--- Supplied information Enclosed Below ---

-- pv_equiv track=rewrite | github.com/gogotape/yandex_algorithms_6.0 | homework2/taskH/taskH.py | dummy
-- ===== SOURCE A (Python) =====
-- def dummy(cabinets: list[int]) -> int:
--     res = float("inf")
--     for i in range(len(cabinets)):
--         cur_res = 0
--         for j in range(len(cabinets)):
--             cur_res += cabinets[j] * abs(j - i)
--         res = min(res, cur_res)
--     return res
-- ===== SOURCE B (Python) =====
-- def dummy(cabinets: list[int]) -> int:
--     n = len(cabinets)
--     total = sum(cabinets)
--     cur = sum(j * c for j, c in enumerate(cabinets))
--     best = cur
--     left = 0
--     for i in range(n - 1):
--         left += cabinets[i]
--         cur += 2 * left - total
--         if cur < best:
--             best = cur
--     return best
-- ===== Notes on version B (the rewrite author's own statement) =====
-- stated objective: faster
-- what changed: Replaced the quadratic all-pairs recomputation of each candidate cost by a single pass that maintains a running left prefix weight and updates the weighted-distance cost incrementally (cost(i+1) = cost(i) + 2*left - total).
-- outside the precondition, e.g. on dummy([]): A returns inf, B returns 0
import Mathlib
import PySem

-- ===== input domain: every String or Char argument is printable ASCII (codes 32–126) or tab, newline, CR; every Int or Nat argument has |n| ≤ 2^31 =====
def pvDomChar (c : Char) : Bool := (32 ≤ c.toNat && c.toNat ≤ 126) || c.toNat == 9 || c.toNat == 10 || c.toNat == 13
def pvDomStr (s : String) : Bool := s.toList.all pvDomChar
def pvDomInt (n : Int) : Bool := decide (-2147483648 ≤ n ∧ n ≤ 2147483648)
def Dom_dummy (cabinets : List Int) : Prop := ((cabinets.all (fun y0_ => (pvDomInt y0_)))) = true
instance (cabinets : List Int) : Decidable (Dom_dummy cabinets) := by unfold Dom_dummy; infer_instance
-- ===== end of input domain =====

-- B replaces A's O(n^2) all-pairs cost recomputation by an O(n) prefix-sum incremental update of the cost.


-- ===== PORT A =====
-- inner loop: cur_res = Σ_j cabinets[j] * abs(j - i)
def dummyInner (cabinets : List Int) (i : Int) : Int :=
  (PySem.List.pyRange 0 cabinets.length 1).foldl
    (fun cur j => cur + PySem.List.pyGetD cabinets j 0 * |j - i|) 0

-- res starts as float("inf"): modelled as Option Int (none = inf); min(inf, x) = x.
-- On the empty list A returns float("inf"), not an int — excluded by Pre_dummy; .getD 0 is arbitrary there.
def dummy (cabinets : List Int) : Int :=
  ((PySem.List.pyRange 0 cabinets.length 1).foldl
    (fun (res : Option Int) i =>
      some (match res with
            | none => dummyInner cabinets i
            | some r => min r (dummyInner cabinets i))) none).getD 0

-- ===== PORT B =====
def dummy_alt (cabinets : List Int) : Int :=
  let n : Int := cabinets.length
  let total := cabinets.sum
  let cur0 := (PySem.List.enumerate cabinets 0).foldl (fun a p => a + p.1 * p.2) 0
  let st := (PySem.List.pyRange 0 (n - 1) 1).foldl
    (fun (st : Int × Int × Int) i =>
      let left := st.1 + PySem.List.pyGetD cabinets i 0
      let cur := st.2.1 + 2 * left - total
      (left, cur, if cur < st.2.2 then cur else st.2.2))
    (0, cur0, cur0)
  st.2.2

-- ===== PRECONDITION & SPEC =====
-- Pre_ excludes only the empty list, on which A returns float("inf") — a float, not a value of the declared int type.
def Pre_dummy (cabinets : List Int) : Prop := cabinets ≠ []
instance (cabinets : List Int) : Decidable (Pre_dummy cabinets) := by unfold Pre_dummy; infer_instance
def pvWitness_dummy : List Int := ([1, 2])

def Spec_dummy (cabinets : List Int) (out : Int) : Prop := out = dummy_alt cabinets
instance (cabinets : List Int) (out : Int) : Decidable (Spec_dummy cabinets out) := by unfold Spec_dummy; infer_instance

-- ===== CLAIM (what is proved, stated in full; the proofs are below) =====
def Claim_equal_dummy : Prop := ∀ (cabinets : List Int), Dom_dummy cabinets → Pre_dummy cabinets → Spec_dummy cabinets (dummy cabinets)

-- ===== LEMMAS AND PROOFS =====

-- cost cs i = Σ_j cs[j] * |j - i|
def cost : List Int → Int → Int
  | [], _ => 0
  | c :: cs, i => c * |i| + cost cs (i - 1)

-- bestTo cs k = min over 0 ≤ i ≤ k of cost cs i
def bestTo (cs : List Int) : Nat → Int
  | 0 => cost cs 0
  | k + 1 => min (bestTo cs k) (cost cs (k + 1))

-- leftSum cs k = Σ_{j < k} cs[j]
def leftSum : List Int → Nat → Int
  | _, 0 => 0
  | [], _ + 1 => 0
  | c :: cs, k + 1 => c + leftSum cs k

-- cost shifts by the total weight when the target moves left of index 0
lemma cost_shift_neg (cs : List Int) (i : Int) (h : i ≤ 0) :
    cost cs (i - 1) = cost cs i + cs.sum := by
  induction cs generalizing i with
  | nil => simp [cost]
  | cons c cs ih =>
    simp only [cost, List.sum_cons]
    rw [abs_of_nonpos (by omega : i - 1 ≤ 0), abs_of_nonpos h, ih (i - 1) (by omega)]
    ring

-- A's inner loop (over Nat range) computes cost
lemma inner_fold (cs : List Int) (i acc : Int) :
    (List.range cs.length).foldl (fun cur j => cur + cs.getD j 0 * |(j : Int) - i|) acc
      = acc + cost cs i := by
  induction cs generalizing i acc with
  | nil => simp [cost]
  | cons c cs ih =>
    rw [List.length_cons, List.range_succ_eq_map, List.foldl_cons, List.foldl_map]
    simp only [List.getD_cons_succ, List.getD_cons_zero, Nat.succ_eq_add_one, Nat.cast_add,
      Nat.cast_zero, Nat.cast_one, cost]
    have hfun : ∀ (j : Nat), ((j : Int) + 1 - i) = (j : Int) - (i - 1) := by intro j; ring
    simp only [hfun]
    rw [ih (i - 1) (acc + c * |(0 : Int) - i|)]
    have : |(0 : Int) - i| = |i| := by rw [zero_sub, abs_neg]
    rw [this]; ring

lemma dummyInner_eq (cs : List Int) (i : Int) : dummyInner cs i = cost cs i := by
  unfold dummyInner
  rw [PySem.List.pyRange_zero_nat, List.foldl_map]
  simp only [PySem.List.pyGetD_natCast]
  rw [inner_fold cs i 0, zero_add]

lemma leftSum_step (cs : List Int) (k : Nat) (h : k < cs.length) :
    leftSum cs (k + 1) = leftSum cs k + cs.getD k 0 := by
  induction cs generalizing k with
  | nil => simp at h
  | cons c cs ih =>
    cases k with
    | zero => simp [leftSum]
    | succ k' =>
      simp only [leftSum, List.getD_cons_succ]
      rw [ih k' (by simpa using h)]; ring

-- the incremental cost update B performs
lemma cost_step (cs : List Int) (k : Nat) (h : k < cs.length) :
    cost cs ((k : Int) + 1) = cost cs (k : Int) + 2 * leftSum cs (k + 1) - cs.sum := by
  induction cs generalizing k with
  | nil => simp at h
  | cons c cs ih =>
    cases k with
    | zero =>
      simp only [Nat.cast_zero, cost, leftSum, List.sum_cons, zero_add, zero_sub]
      have h0 := cost_shift_neg cs 0 le_rfl
      rw [show (0 : Int) - 1 = -1 by ring] at h0
      rw [h0]
      simp [abs_of_nonneg]
      ring
    | succ k' =>
      have hk : (((k' + 1 : Nat)) : Int) = (k' : Int) + 1 := by push_cast; ring
      simp only [cost, leftSum, List.sum_cons, hk]
      rw [show (k' : Int) + 1 + 1 - 1 = (k' : Int) + 1 by ring,
          show (k' : Int) + 1 - 1 = (k' : Int) by ring,
          ih k' (by simpa using h)]
      rw [abs_of_nonneg (by positivity : (0:Int) ≤ (k' : Int) + 1 + 1),
          abs_of_nonneg (by positivity : (0:Int) ≤ (k' : Int) + 1)]
      ring

-- B's cur0 (enumerate sum) computes cost at index 0
lemma enum_fold (cs : List Int) (s acc : Int) (hs : 0 ≤ s) :
    (PySem.List.enumerate cs s).foldl (fun a p => a + p.1 * p.2) acc = acc + cost cs (-s) := by
  induction cs generalizing s acc with
  | nil => simp [PySem.List.enumerate, cost]
  | cons c cs ih =>
    rw [PySem.List.enumerate_cons, List.foldl_cons, ih (s + 1) (acc + s * c) (by omega)]
    simp only [cost]
    rw [show -s - 1 = -(s + 1) by ring, abs_neg, abs_of_nonneg hs]
    ring

-- A's outer loop returns the running minimum
lemma foldA (cs : List Int) (m : Nat) :
    (PySem.List.pyRange 0 ((m : Int) + 1)).foldl
      (fun (res : Option Int) i =>
        some (match res with
              | none => dummyInner cs i
              | some r => min r (dummyInner cs i))) none = some (bestTo cs m) := by
  induction m with
  | zero =>
    rw [Nat.cast_zero, zero_add, show PySem.List.pyRange 0 1 = [0] by decide]
    simp [bestTo, dummyInner_eq]
  | succ m ih =>
    rw [show ((m + 1 : Nat) : Int) + 1 = ((m : Int) + 1) + 1 by push_cast; ring,
        PySem.List.pyRange_one_succ_right (by positivity), List.foldl_append, ih]
    simp only [List.foldl_cons, List.foldl_nil, bestTo, dummyInner_eq]

-- B's loop invariant: after m steps the state is (leftSum m, cost m, bestTo m)
lemma foldB (cs : List Int) (m : Nat) (hm : m ≤ cs.length) :
    (PySem.List.pyRange 0 (m : Int)).foldl
      (fun (st : Int × Int × Int) i =>
        let left := st.1 + PySem.List.pyGetD cs i 0
        let cur := st.2.1 + 2 * left - cs.sum
        (left, cur, if cur < st.2.2 then cur else st.2.2))
      (0, cost cs 0, cost cs 0) = (leftSum cs m, cost cs m, bestTo cs m) := by
  induction m with
  | zero =>
    rw [Nat.cast_zero, PySem.List.pyRange_one_eq_nil le_rfl]
    simp [leftSum, bestTo]
  | succ m ih =>
    have hm' : m < cs.length := by omega
    rw [show ((m + 1 : Nat) : Int) = (m : Int) + 1 by push_cast; ring,
        PySem.List.pyRange_one_succ_right (by positivity), List.foldl_append, ih (by omega)]
    simp only [List.foldl_cons, List.foldl_nil, PySem.List.pyGetD_natCast]
    have hl := leftSum_step cs m hm'
    have hc := cost_step cs m hm'
    refine Prod.ext ?_ (Prod.ext ?_ ?_) <;> simp only
    · omega
    · rw [hc, hl]
    · simp only [bestTo]
      rw [← hl, ← hc]
      rcases lt_or_ge (cost cs ((m : Int) + 1)) (bestTo cs m) with hlt | hge
      · rw [if_pos (by omega), min_eq_right (le_of_lt hlt)]
      · rw [if_neg (by omega), min_eq_left hge]

theorem dummy_spec : Claim_equal_dummy := by
  intro cs _ hpre
  obtain ⟨m, hm⟩ : ∃ m, cs.length = m + 1 :=
    ⟨cs.length - 1, by (have h0 : cs.length ≠ 0 := by simpa using hpre); omega⟩
  unfold Spec_dummy dummy dummy_alt
  simp only [hm]
  rw [show (((m + 1 : Nat)) : Int) = (m : Int) + 1 by push_cast; ring, foldA cs m,
      Option.getD_some]
  rw [enum_fold cs 0 0 le_rfl, neg_zero, zero_add]
  rw [show (m : Int) + 1 - 1 = (m : Int) by ring, foldB cs m (by omega)]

--- End of Enclosed Supplied information ---

Exercise objective ->
Extract from the records above the lines from the one containing "none => dummyInner cs i" to the one containing "rw [show ((m + 1 : Nat) : Int) +", both lines included, exactly as they appear and with nothing else.

Result ->
              | none => dummyInner cs i
              | some r => min r (dummyInner cs i))) none = some (bestTo cs m) := by
  induction m with
  | zero =>
    rw [Nat.cast_zero, zero_add, show PySem.List.pyRange 0 1 = [0] by decide]
    simp [bestTo, dummyInner_eq]
  | succ m ih =>
    rw [show ((m + 1 : Nat) : Int) + 1 = ((m : Int) + 1) + 1 by push_cast; ring,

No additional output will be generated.